Forschende der Universitäten Bonn und Montreal haben einen neuartigen Katalysator entwickelt. Sie erzeugten damit aus Kohlendioxid und Wasser mit Hilfe von Strom Methan, und das mit hoher Effizienz. Methan eignet sich beispielsweise zum Beheizen von Wohnungen oder als Ausgangsstoff für die chemische Industrie. Es ist Hauptbestandteil von Erdgas. Wird es mit Hilfe von grünem Strom hergestellt, ist es dagegen weitgehend klimaneutral. Die Einsichten aus dem Modellsystem lassen sich auf großtechnische Katalysatoren übertragen. Zudem lassen sie sich auch für die Herstellung anderer wichtiger chemischer Verbindungen nutzen.
Viele chemische Reaktionen benötigen Energie, um abzulaufen. Man kann diese zum Beispiel zuführen, indem man die Reaktionspartner erhitzt oder unter starken Druck setzt. „Wir nutzen dagegen als treibende Kraft Elektrizität“, erklärt Prof. Dr. Nikolay Kornienko. „Wenn wir klimafreundlich erzeugten Strom verwenden, können wir auf diesem Wege beispielsweise Methan herstellen, das nicht zur Erderwärmung beiträgt.“
Der Wissenschaftler ist kürzlich von der Universität Montreal an das Institut für Anorganische Chemie der Universität Bonn gewechselt. Die aktuelle Studie hat er noch in Kanada begonnen und dann in seiner neuen Heimat zum Abschluss gebracht.
„Die Herstellung von Methan – chemisch: CH4 – ist insofern herausfordernd, als dass wir dazu ein Gas mit einer Flüssigkeit reagieren lassen müssen“, sagt er.
Die Rede ist von Kohlendioxid (CO2) und Wasser (H2O). Die Forschenden nutzten eine sogenannte Gasdiffusions-Elektrode, um diese beiden Partner zusammenzubringen. Bei der Reaktion müssen darin die beiden Sauerstoff-Atome (chemisches Kürzel O) vom Kohlenstoff-Atom (C) abgetrennt und durch vier Wasserstoff-Atome (H) ersetzt werden. Der Wasserstoff stammt dabei aus dem Wasser.

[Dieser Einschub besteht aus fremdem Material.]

-- pv_equiv track=rewrite | github.com/zerohoon0102/Algorithm | programmers/p118670.py | solution
-- ===== SOURCE A (Python) =====
-- from collections import deque
--
-- def rotate(left, right, top, bottom):
--     # 왼쪽 위 모서리
--     lt = left.popleft()
--     top.appendleft(lt)
--     # 오른쪽 위 모서리
--     tr = top.pop()
--     right.appendleft(tr)
--     # 오른쪽 아래 모서리
--     rb = right.pop()
--     bottom.append(rb)
--     # 왼쪽 아래 모서리
--     bl = bottom.popleft()
--     left.append(bl)
--
-- def shift_row(left, right, center):
--     # 왼쪽 라인 교체
--     left.appendleft(left.pop())
--     # 오른쪽 라인 교체
--     right.appendleft(right.pop())
--     # 가운데 교체
--     center.appendleft(center.pop())
--
-- def solution(rc, operations):
--     answer = []
--     center = deque([])
--     left, right = deque([]), deque([])
--     for idx, row in enumerate(rc):
--         left.append(row[0])
--         right.append(row[-1])
--         center.append(deque(row[1:len(row)-1]))
--
--     for operation in operations:
--         if operation ==  "Rotate":
--             rotate(left=left, right=right, top=center[0], bottom=center[-1])
--         elif operation == "ShiftRow":
--             shift_row(left=left, right=right, center=center)
--
--     for i in range(len(rc)):
--         arr = []
--         arr.append(left[i])
--         for v in center[i]:
--             arr.append(v)
--         arr.append(right[i])
--         answer.append(arr)
--     return answer
-- ===== SOURCE B (Python) =====
-- def solution(rc, operations):
--     grid = [list(row) for row in rc]
--     for op in operations:
--         if op == "Rotate":
--             n = len(grid)
--             new = [[grid[1][0]] + grid[0][:-1]]
--             for i in range(1, n - 1):
--                 new.append([grid[i + 1][0]] + grid[i][1:-1] + [grid[i - 1][-1]])
--             new.append(grid[-1][1:] + [grid[-2][-1]])
--             grid = new
--         elif op == "ShiftRow":
--             grid = [grid[-1]] + grid[:-1]
--     return grid
-- ===== Notes on version B (the rewrite author's own statement) =====
-- stated objective: simpler
-- what changed: B keeps the grid as one plain 2-D list, rebuilding the rotated outer border row-by-row on each Rotate and rotating the row list on each ShiftRow, instead of A's three-deque decomposition (left column, right column, center rows) with corner-by-corner deque surgery and a final reassembly pass.
-- outside the precondition, e.g. on solution([[5]], []): A returns [[5, 5]], B returns [[5]]; on solution([[1, 2]], ['Rotate']): A returns [[2, 1]], B raises IndexError
import Mathlib
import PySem

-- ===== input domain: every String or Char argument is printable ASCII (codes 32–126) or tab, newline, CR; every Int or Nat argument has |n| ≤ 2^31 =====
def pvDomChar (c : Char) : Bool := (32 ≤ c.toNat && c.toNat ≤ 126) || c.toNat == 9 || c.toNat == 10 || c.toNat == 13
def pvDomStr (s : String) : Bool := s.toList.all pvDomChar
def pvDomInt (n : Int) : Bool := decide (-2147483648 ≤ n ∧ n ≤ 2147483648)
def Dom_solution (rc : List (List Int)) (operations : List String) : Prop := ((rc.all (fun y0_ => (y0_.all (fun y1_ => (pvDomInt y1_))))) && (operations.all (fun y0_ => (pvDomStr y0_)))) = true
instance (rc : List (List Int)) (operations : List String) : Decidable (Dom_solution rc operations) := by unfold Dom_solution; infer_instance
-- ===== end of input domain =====

-- B replaces A's three-deque decomposition by a plain 2-D grid; equivalence is about return values
-- (A does not mutate its arguments).

-- ===== PORT A =====
-- deque center[-1] mutation: rebuild the list with its last element replaced (empty list stays empty,
-- matching that Python would have raised there — such inputs are outside Pre_).
def pyModifyLast (f : List Int → List Int) (xs : List (List Int)) : List (List Int) :=
  xs.dropLast ++ (xs.getLast?.map f).toList

-- rotate(left, right, top, bottom) with top = center[0], bottom = center[-1]; the deque mutations are
-- performed sequentially on the center list itself, so the top/bottom aliasing of a 1-row grid is kept.
-- popleft/pop of an empty deque (an IndexError in Python) reads a default — outside Pre_ only.
def pyRotateA (left right : List Int) (center : List (List Int)) :
    List Int × List Int × List (List Int) :=
  let lt := left.headD 0
  let left := left.tail
  let center := center.modifyHead (fun t => lt :: t)
  let tr := (center.headD []).getLastD 0
  let center := center.modifyHead List.dropLast
  let right := tr :: right
  let rb := right.getLastD 0
  let right := right.dropLast
  let center := pyModifyLast (fun b => b ++ [rb]) center
  let bl := (center.getLastD []).headD 0
  let center := pyModifyLast List.tail center
  (left ++ [bl], right, center)

-- shift_row(left, right, center)
def pyShiftA (left right : List Int) (center : List (List Int)) :
    List Int × List Int × List (List Int) :=
  (left.getLastD 0 :: left.dropLast, right.getLastD 0 :: right.dropLast,
   center.getLastD [] :: center.dropLast)

-- row[0] → headD, row[-1] → getLastD (exact for nonempty rows; empty rows raise in Python and are
-- outside Pre_); row[1:len(row)-1] → tail.dropLast (exact for all rows).
def solution (rc : List (List Int)) (operations : List String) : List (List Int) :=
  let init : List Int × List Int × List (List Int) :=
    rc.foldl (fun s row =>
      (s.1 ++ [row.headD 0], s.2.1 ++ [row.getLastD 0], s.2.2 ++ [row.tail.dropLast]))
      ([], [], [])
  let st := operations.foldl (fun s op =>
      if op = "Rotate" then pyRotateA s.1 s.2.1 s.2.2
      else if op = "ShiftRow" then pyShiftA s.1 s.2.1 s.2.2
      else s) init
  (List.range rc.length).map (fun i =>
      st.1.getD i 0 :: (st.2.2.getD i [] ++ [st.2.1.getD i 0]))

-- ===== PORT B =====
-- grid[i][0] → headD, grid[i][-1]/grid[-2][-1] → getLastD, slices → tail/dropLast (exact on Pre_);
-- range(1, n-1) → List.range' 1 (n-2).
def rotateGrid (g : List (List Int)) : List (List Int) :=
  let n := g.length
  let first := (g.getD 1 []).headD 0 :: (g.headD []).dropLast
  let mids := (List.range' 1 (n - 2)).map (fun i =>
      (g.getD (i + 1) []).headD 0 :: ((g.getD i []).tail.dropLast ++ [(g.getD (i - 1) []).getLastD 0]))
  let last := (g.getLastD []).tail ++ [(g.getD (n - 2) []).getLastD 0]
  (first :: mids) ++ [last]

def solution_alt (rc : List (List Int)) (operations : List String) : List (List Int) :=
  operations.foldl (fun g op =>
      if op = "Rotate" then rotateGrid g
      else if op = "ShiftRow" then g.getLastD [] :: g.dropLast
      else g) rc

-- ===== PRECONDITION & SPEC =====
-- Pre_ excludes grids containing a row with fewer than 2 entries (A raises on empty rows, and on
-- 1-entry rows its left/right split duplicates the single value into two output columns — an artefact
-- B does not reproduce), and single-row/empty grids combined with mutating operations (A's top/bottom
-- deque aliasing then yields an accidental value or raises; B raises there).
def Pre_solution (rc : List (List Int)) (operations : List String) : Prop :=
  (∀ r ∈ rc, 2 ≤ r.length) ∧
  (2 ≤ rc.length ∨ ("Rotate" ∉ operations ∧ (1 ≤ rc.length ∨ "ShiftRow" ∉ operations)))
instance (rc : List (List Int)) (operations : List String) : Decidable (Pre_solution rc operations) := by
  unfold Pre_solution; infer_instance

def pvWitness_solution : List (List Int) × List String :=
  ([[1, 2, 3], [4, 5, 6], [7, 8, 9]], ["Rotate", "ShiftRow", "Rotate"])

def Spec_solution (rc : List (List Int)) (operations : List String) (out : List (List Int)) : Prop := out = solution_alt rc operations
instance (rc : List (List Int)) (operations : List String) (out : List (List Int)) : Decidable (Spec_solution rc operations out) := by unfold Spec_solution; infer_instance

-- ===== CLAIM (what is proved, stated in full; the proofs are below) =====
def Claim_equal_solution : Prop := ∀ (rc : List (List Int)) (operations : List String), Dom_solution rc operations → Pre_solution rc operations → Spec_solution rc operations (solution rc operations)

-- ===== LEMMAS AND PROOFS =====

-- the three components A maintains, as functions of the full grid
def hF (r : List Int) : Int := r.headD 0
def lF (r : List Int) : Int := r.getLastD 0
def mF (r : List Int) : List Int := r.tail.dropLast

-- row decomposition facts
theorem getLastD_eq_getLast {α : Type} (xs : List α) (h : xs ≠ []) (d : α) :
    xs.getLastD d = xs.getLast h := by
  simp [List.getLastD_eq_getLast?, List.getLast?_eq_some_getLast h]

theorem hF_mF_lF (r : List Int) (h : 2 ≤ r.length) : hF r :: (mF r ++ [lF r]) = r := by
  cases r with
  | nil => simp at h
  | cons a rest =>
    have hrest : rest ≠ [] := by intro he; subst he; simp at h
    simp only [hF, mF, lF, List.tail_cons, List.headD_cons]
    rw [List.getLastD_cons, getLastD_eq_getLast rest hrest, List.dropLast_append_getLast hrest]

theorem hF_mF_dropLast (r : List Int) (h : 2 ≤ r.length) : hF r :: mF r = r.dropLast := by
  cases r with
  | nil => simp at h
  | cons a rest =>
    have hrest : rest ≠ [] := by intro he; subst he; simp at h
    simp [hF, mF, List.dropLast_cons_of_ne_nil hrest]

theorem mF_lF_tail (r : List Int) (h : 2 ≤ r.length) : mF r ++ [lF r] = r.tail := by
  have := hF_mF_lF r h
  have h2 : (hF r :: (mF r ++ [lF r])).tail = r.tail := by rw [this]
  simpa using h2

-- the initial build loop produces the three column/center maps
theorem init_eq (rc : List (List Int)) :
    rc.foldl (fun s row =>
      (s.1 ++ [row.headD 0], s.2.1 ++ [row.getLastD 0], s.2.2 ++ [row.tail.dropLast]))
      (([], [], []) : List Int × List Int × List (List Int))
    = (rc.map hF, rc.map lF, rc.map mF) := by
  suffices h : ∀ (a b : List Int) (c : List (List Int)),
      rc.foldl (fun s row =>
        (s.1 ++ [row.headD 0], s.2.1 ++ [row.getLastD 0], s.2.2 ++ [row.tail.dropLast]))
        (a, b, c) = (a ++ rc.map hF, b ++ rc.map lF, c ++ rc.map mF) by
    simpa using h [] [] []
  induction rc with
  | nil => simp
  | cons r t ih =>
    intro a b c
    simp only [List.foldl_cons]
    rw [ih]
    simp [hF, lF, mF]

theorem map_range'_getD_add {α β : Type} [Inhabited α] (F : α → β) (g : List α) (d : α) (j k s : ℕ)
    (h : j + s + k ≤ g.length) :
    (List.range' j k).map (fun i => F (g.getD (i + s) d)) = ((g.drop (j + s)).take k).map F := by
  apply List.ext_getElem
  · simp; omega
  · intro i h1 h2
    have hik : i < k := by simpa using h1
    have hlt : j + s + i < g.length := by omega
    have hidx : j + i + s = j + s + i := by ring
    simp [List.getElem_range', List.getD_eq_getElem?_getD, hidx, List.getElem?_eq_getElem hlt]

theorem map_range'_getD_sub {α β : Type} [Inhabited α] (F : α → β) (g : List α) (d : α) (k : ℕ)
    (h : k ≤ g.length) :
    (List.range' 1 k).map (fun i => F (g.getD (i - 1) d)) = (g.take k).map F := by
  apply List.ext_getElem
  · simp; omega
  · intro i h1 h2
    have hik : i < k := by simpa using h1
    have hlt : i < g.length := by omega
    have hidx : 1 + i - 1 = i := by omega
    simp [List.getElem_range', List.getD_eq_getElem?_getD, hidx, List.getElem?_eq_getElem hlt]

theorem pyModifyLast_cons (f : List Int → List Int) (x : List Int) (ys : List (List Int))
    (h : ys ≠ []) :
    pyModifyLast f (x :: ys) = x :: (ys.dropLast ++ [f (ys.getLast h)]) := by
  have h1 : (x :: ys).getLast? = some ((x :: ys).getLast (by simp)) :=
    List.getLast?_eq_some_getLast (by simp)
  rw [pyModifyLast, h1, List.dropLast_cons_of_ne_nil h, List.getLast_cons h]
  simp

Nebenreaktionen verhindern
Das Problem dabei ist, dass das Wasser eigentlich viel lieber eine andere Reaktion eingehen würde: Beim Anlegen einer Spannung zersetzt es sich zu Wasserstoff und Sauerstoff. „Das ist eine Konkurrenz-Reaktion, die wir ausschließen müssen“, betont Kornienkos Mitarbeiter Morgan McKee, der einen großen Teil der Experimente durchgeführt hat. „Andernfalls würde sie dafür sorgen, dass kein Methan entsteht. Wir müssen also verhindern, dass Wasser in Kontakt zur Elektrode gerät. Gleichzeitig benötigen wir es aber als Reaktionspartner.“
Hier kommt der neu entwickelte Katalysator ins Spiel, der auf die Elektrode aufgebracht wird. Er sorgt vor allem dafür, dass die Reaktion von Kohlendioxid zu Methan bereitwilliger und schneller abläuft. Das macht er mit seinem sogenannten aktiven Zentrum: Damit hält er das Kohlendioxid fest; gleichzeitig schwächt er – vereinfacht gesagt – die Bindungen zwischen dem Kohlenstoff-Atom und den beiden Sauerstoff-Atomen.

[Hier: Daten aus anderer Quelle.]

-- pv_equiv track=rewrite | github.com/madara88645/Compiler | app/heuristics.py | generate_clarify_questions
-- ===== SOURCE A (Python) =====
-- AMBIGUOUS_TERMS = {
--     'optimize': "Which metric or aspect should be optimized? (performance, cost, memory?)",
--     'improve': "What specific improvement dimension matters (speed, accuracy, UX?)",
--     'better': "Better in what sense (quality, efficiency, reliability?)",
--     'efficient': "Which resource should be minimized (time, memory, cost?)",
--     'scalable': "Target scale or concurrency level?",
--     'fast': "What response time / throughput target?",
--     'robust': "Robust against which failures or edge cases?",
-- }
--
-- def generate_clarify_questions(terms: list[str]) -> list[str]:
--     qs: list[str] = []
--     for t in terms:
--         hint = AMBIGUOUS_TERMS.get(t)
--         if hint and hint not in qs:
--             qs.append(hint)
--         if len(qs) >= 5:
--             break
--     return qs
-- ===== SOURCE B (Python) =====
-- AMBIGUOUS_TERMS = {
--     'optimize': "Which metric or aspect should be optimized? (performance, cost, memory?)",
--     'improve': "What specific improvement dimension matters (speed, accuracy, UX?)",
--     'better': "Better in what sense (quality, efficiency, reliability?)",
--     'efficient': "Which resource should be minimized (time, memory, cost?)",
--     'scalable': "Target scale or concurrency level?",
--     'fast': "What response time / throughput target?",
--     'robust': "Robust against which failures or edge cases?",
-- }
--
-- def generate_clarify_questions(terms: list[str]) -> list[str]:
--     # Shrinking candidate map: a term's key is POPPED from `remaining` when its
--     # hint is emitted, so deduplication is by key removal from the input map
--     # (no membership test on the output), and a countdown of free slots,
--     # checked before each term, caps the result (no length inspection).
--     remaining = dict(AMBIGUOUS_TERMS)
--     out: list[str] = []
--     slots = 5
--     for t in terms:
--         if slots == 0:
--             break
--         hint = remaining.pop(t, None)
--         if hint is not None:
--             out.append(hint)
--             slots -= 1
--     return out
-- ===== Notes on version B (the rewrite author's own statement) =====
-- stated objective: alternative
-- what changed: Dedup and cap are driven by a SHRINKING candidate map and a slots countdown: an emitted term's key is popped from a copy of AMBIGUOUS_TERMS (so duplicates simply miss), replacing A's growing-output membership test 'hint not in qs' and its after-append len(qs)>=5 break with a pop from the input map and a pre-checked countdown.
import Mathlib
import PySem

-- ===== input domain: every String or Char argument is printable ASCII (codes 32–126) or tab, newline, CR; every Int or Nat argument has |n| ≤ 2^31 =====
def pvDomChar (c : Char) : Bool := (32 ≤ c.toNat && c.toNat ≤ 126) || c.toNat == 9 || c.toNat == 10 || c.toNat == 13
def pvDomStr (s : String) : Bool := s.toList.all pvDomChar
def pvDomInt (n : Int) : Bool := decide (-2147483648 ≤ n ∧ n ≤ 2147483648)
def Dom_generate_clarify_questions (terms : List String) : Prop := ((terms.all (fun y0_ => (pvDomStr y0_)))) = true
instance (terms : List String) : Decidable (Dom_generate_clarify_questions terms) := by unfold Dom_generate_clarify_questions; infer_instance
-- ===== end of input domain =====

-- B replaces A's accumulator loop (membership dedup + length break) by a recursion over a
-- shrinking candidate map with a slots countdown; same values, no speed claim.

-- ===== PORT A =====
def pvAMB : PySem.Dict String String := PySem.Dict.mk [
  ("optimize", "Which metric or aspect should be optimized? (performance, cost, memory?)"),
  ("improve", "What specific improvement dimension matters (speed, accuracy, UX?)"),
  ("better", "Better in what sense (quality, efficiency, reliability?)"),
  ("efficient", "Which resource should be minimized (time, memory, cost?)"),
  ("scalable", "Target scale or concurrency level?"),
  ("fast", "What response time / throughput target?"),
  ("robust", "Robust against which failures or edge cases?")]

-- A's 'for t in terms' loop: accumulator qs, truthiness+membership guard, break at len 5
def pvGoA : List String → List String → List String
  | [], qs => qs
  | t :: ts, qs =>
    let qs' := match pvAMB.get? t with
      | some hint => if hint ≠ "" ∧ ¬ (hint ∈ qs) then qs ++ [hint] else qs
      | none => qs
    if qs'.length ≥ 5 then qs' else pvGoA ts qs'

def generate_clarify_questions (terms : List String) : List String := pvGoA terms []

-- ===== PORT B =====
-- Source B's loop: state (remaining, out, slots); remaining.pop(t, None) is Dict.pop?
def pvGoB : List String → PySem.Dict String String → List String → Nat → List String
  | [], _, out, _ => out
  | t :: ts, remaining, out, slots =>
    if slots = 0 then out
    else match remaining.pop? t with
      | none => pvGoB ts remaining out slots
      | some (hint, remaining') => pvGoB ts remaining' (out ++ [hint]) (slots - 1)

def generate_clarify_questions_alt (terms : List String) : List String := pvGoB terms pvAMB [] 5

-- ===== PRECONDITION & SPEC =====
def Spec_generate_clarify_questions (terms : List String) (out : List String) : Prop := out = generate_clarify_questions_alt terms
instance (terms : List String) (out : List String) : Decidable (Spec_generate_clarify_questions terms out) := by unfold Spec_generate_clarify_questions; infer_instance

-- ===== CLAIM (what is proved, stated in full; the proofs are below) =====
def Claim_equal_generate_clarify_questions : Prop := ∀ (terms : List String), Dom_generate_clarify_questions terms → Spec_generate_clarify_questions terms (generate_clarify_questions terms)

-- ===== LEMMAS AND PROOFS =====

-- every value stored in the AMBIGUOUS_TERMS dict is a nonempty string
lemma pvAMB_val_ne (t h : String) (hg : pvAMB.get? t = some h) : h ≠ "" := by
  simp only [pvAMB, PySem.Dict.get?_mk_cons] at hg
  split_ifs at hg
  all_goals first
    | (injection hg with hg; subst hg; decide)
    | simp [PySem.Dict.get?] at hg

-- a successful lookup comes from a pair of the underlying items list
lemma mem_of_get?_mk (l : List (String × String)) (t h : String)
    (hg : (PySem.Dict.mk l).get? t = some h) : (t, h) ∈ l := by
  induction l with
  | nil => simp [PySem.Dict.get?] at hg
  | cons p l ih =>
    obtain ⟨a, b⟩ := p
    rw [PySem.Dict.get?_mk_cons] at hg
    by_cases hp : a = t
    · rw [if_pos (by simpa using hp)] at hg
      injection hg with hg
      rw [← hp, ← hg]
      exact List.mem_cons_self
    · exact List.mem_cons_of_mem _ (ih (by rwa [if_neg (by simpa using hp)] at hg))

-- distinct keys of the fixed dict hold distinct hint values
lemma pvAMB_inj (t t' h : String) (h1 : pvAMB.get? t = some h)
    (h2 : pvAMB.get? t' = some h) : t = t' := by
  have hnd : (pvAMB.items.map Prod.snd).Nodup := by decide
  have := List.inj_on_of_nodup_map hnd (mem_of_get?_mk _ _ _ h1) (mem_of_get?_mk _ _ _ h2) rfl
  exact congrArg Prod.fst this

-- lookup in the key-erased dict
lemma get?_mk_filter (l : List (String × String)) (t x : String) :
    (PySem.Dict.mk (l.filter (fun p => p.1 != t))).get? x
      = if x = t then none else (PySem.Dict.mk l).get? x := by
  induction l with
  | nil => simp [PySem.Dict.get?]
  | cons p l ih =>
    obtain ⟨a, b⟩ := p
    by_cases hkt : a = t
    · rw [List.filter_cons_of_neg (by simp [hkt]), ih]
      by_cases hxt : x = t
      · simp [hxt]
      · rw [if_neg hxt, if_neg hxt, PySem.Dict.get?_mk_cons,
          if_neg (by simpa using fun he : a = x => hxt (he ▸ hkt))]
    · rw [List.filter_cons_of_pos (by simpa using hkt), PySem.Dict.get?_mk_cons]
      by_cases hkx : a = x
      · have hxt : ¬ x = t := fun he => hkt (hkx.trans he)
        rw [if_pos (by simpa using hkx), if_neg hxt, PySem.Dict.get?_mk_cons,
          if_pos (by simpa using hkx)]
      · rw [if_neg (by simpa using hkx), ih]
        by_cases hxt : x = t
        · simp [hxt]
        · rw [if_neg hxt, if_neg hxt, PySem.Dict.get?_mk_cons,
            if_neg (by simpa using hkx)]

lemma get?_erase (d : PySem.Dict String String) (t x : String) :
    (d.erase t).get? x = if x = t then none else d.get? x :=
  get?_mk_filter d.items t x

lemma pvGoB_zero (ts : List String) (rem : PySem.Dict String String) (out : List String) :
    pvGoB ts rem out 0 = out := by cases ts <;> simp [pvGoB]

-- the loop correspondence: rem is AMBIGUOUS minus the keys whose hints are in qs,
-- and slots is what remains of the cap
lemma pvGo_eq (ts : List String) : ∀ (qs : List String) (rem : PySem.Dict String String),
    qs.length < 5 →
    (∀ x, rem.get? x = match pvAMB.get? x with
        | some h => if h ∈ qs then none else some h
        | none => none) →
    pvGoA ts qs = pvGoB ts rem qs (5 - qs.length) := by
  induction ts with
  | nil => intro qs rem _ _; simp [pvGoA, pvGoB]
  | cons t ts ih =>
    intro qs rem hlt hrem
    have hs0 : ¬ (5 - qs.length = 0) := by omega
    have h5 : ¬ qs.length ≥ 5 := by omega
    cases hA : pvAMB.get? t with
    | none =>
      have hr : rem.pop? t = none := by
        simp [PySem.Dict.pop?]; rw [hrem t, hA]
      simp only [pvGoA, hA, pvGoB, hr]
      rw [if_neg hs0, if_neg h5]
      exact ih qs rem hlt hrem
    | some h =>
      by_cases hmem : h ∈ qs
      · have hr : rem.pop? t = none := by
          simp [PySem.Dict.pop?]; rw [hrem t, hA]; simp [hmem]
        simp only [pvGoA, hA, hmem, not_true, and_false, if_false, pvGoB, hr]
        rw [if_neg hs0, if_neg h5]
        exact ih qs rem hlt hrem
      · have hr : rem.pop? t = some (h, rem.erase t) := by
          simp only [PySem.Dict.pop?]; rw [hrem t, hA]; simp [hmem]
        have hcond : (h ≠ "" ∧ ¬ h ∈ qs) := ⟨pvAMB_val_ne t h hA, hmem⟩
        simp only [pvGoA, hA, if_pos hcond, pvGoB, hr]
        rw [if_neg hs0]
        have hrem' : ∀ x, (rem.erase t).get? x
            = match pvAMB.get? x with
              | some h' => if h' ∈ qs ++ [h] then none else some h'
              | none => none := by
          intro x
          rw [get?_erase]
          by_cases hxt : x = t
          · subst hxt; simp [hA]
          · rw [if_neg hxt, hrem x]
            cases hx : pvAMB.get? x with
            | none => rfl
            | some h' =>
              have hhh : h' ≠ h := fun he => hxt (pvAMB_inj x t h (he ▸ hx) hA)
              simp [List.mem_append, hhh]
        by_cases h4 : qs.length = 4
        · rw [if_pos (by simp [h4]),
            (by omega : 5 - qs.length - 1 = 0), pvGoB_zero]
        · rw [if_neg (by simp only [List.length_append, List.length_cons, List.length_nil]; omega)]
          rw [ih (qs ++ [h]) _
            (by simp only [List.length_append, List.length_cons, List.length_nil]; omega) hrem']
          congr 1
          simp only [List.length_append, List.length_cons, List.length_nil]
          omega

-- ===== VERDICT (by name: the statement is the Claim_ definition above) =====
theorem generate_clarify_questions_spec : Claim_equal_generate_clarify_questions := by
  intro terms _
  unfold Spec_generate_clarify_questions generate_clarify_questions generate_clarify_questions_alt
  rw [pvGo_eq terms [] pvAMB (by simp) (by intro x; cases pvAMB.get? x <;> simp)]
  rfl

Im nächsten Schritt werden diese sukzessive durch vier Wasserstoff-Atome ersetzt. Dazu benötigt der Katalysator Wasser. Allerdings muss er es gleichzeitig auf Abstand halten, um unerwünschte Nebenreaktionen zu verhindern.
„Um das zu erreichen, haben wir lange Molekülketten an das aktive Zentrum gebunden“, erklärt Prof. Kornienko, der auch Mitglied im Transdisziplinären Forschungsbereich „Matter“ an der Universität Bonn ist. „Diese sind chemisch so aufgebaut, dass sie Wasser abstoßen – wir sagen auch: sie sind hydrophob.“
Wasserfürchtende Molekülketten
Der Fachbegriff stammt aus dem Griechischen und bedeutet „das Wasser fürchtend“. Die Seitenketten halten die H2O-Moleküle also einerseits vom aktiven Zentrum und der Elektrode fern. Zugleich dienen sie aber als eine Art Transportband: Bildlich gesprochen, entreißen sie Wassermolekülen Wasserstoff-Atome und schaffen diese zum aktiven Zentrum, wo sie mit dem Kohlenstoff-Atom reagieren. In der Summe entsteht so in mehreren Schritten aus dem CO2 das CH4.
Die Effizienz beträgt dabei mehr als 80 Prozent; bei der Reaktion entstehen also wenig unerwünschte Nebenprodukte. Dennoch eignet sich der Katalysator nicht für die Herstellung von Methan in großem Maßstab. „Die Reaktionsprinzipien, die wir in ihm verwirklicht haben, lassen sich aber auch in anderen Katalysatormaterialien realisieren, die sich großtechnisch einsetzen lassen“, sagt Kornienko.
Als Anwendungsgebiet sieht er nicht nur die Methan-Produktion. Noch lukrativer sei vermutlich die Herstellung von anderen chemischen Verbindungen. Dazu zählt beispielsweise Ethylen, das als Ausgangsstoff für viele Kunststoffe dient. Die neue Katalyse-Methode könnte mittelfristig also womöglich auch die Plastik-Produktion umweltfreundlicher machen.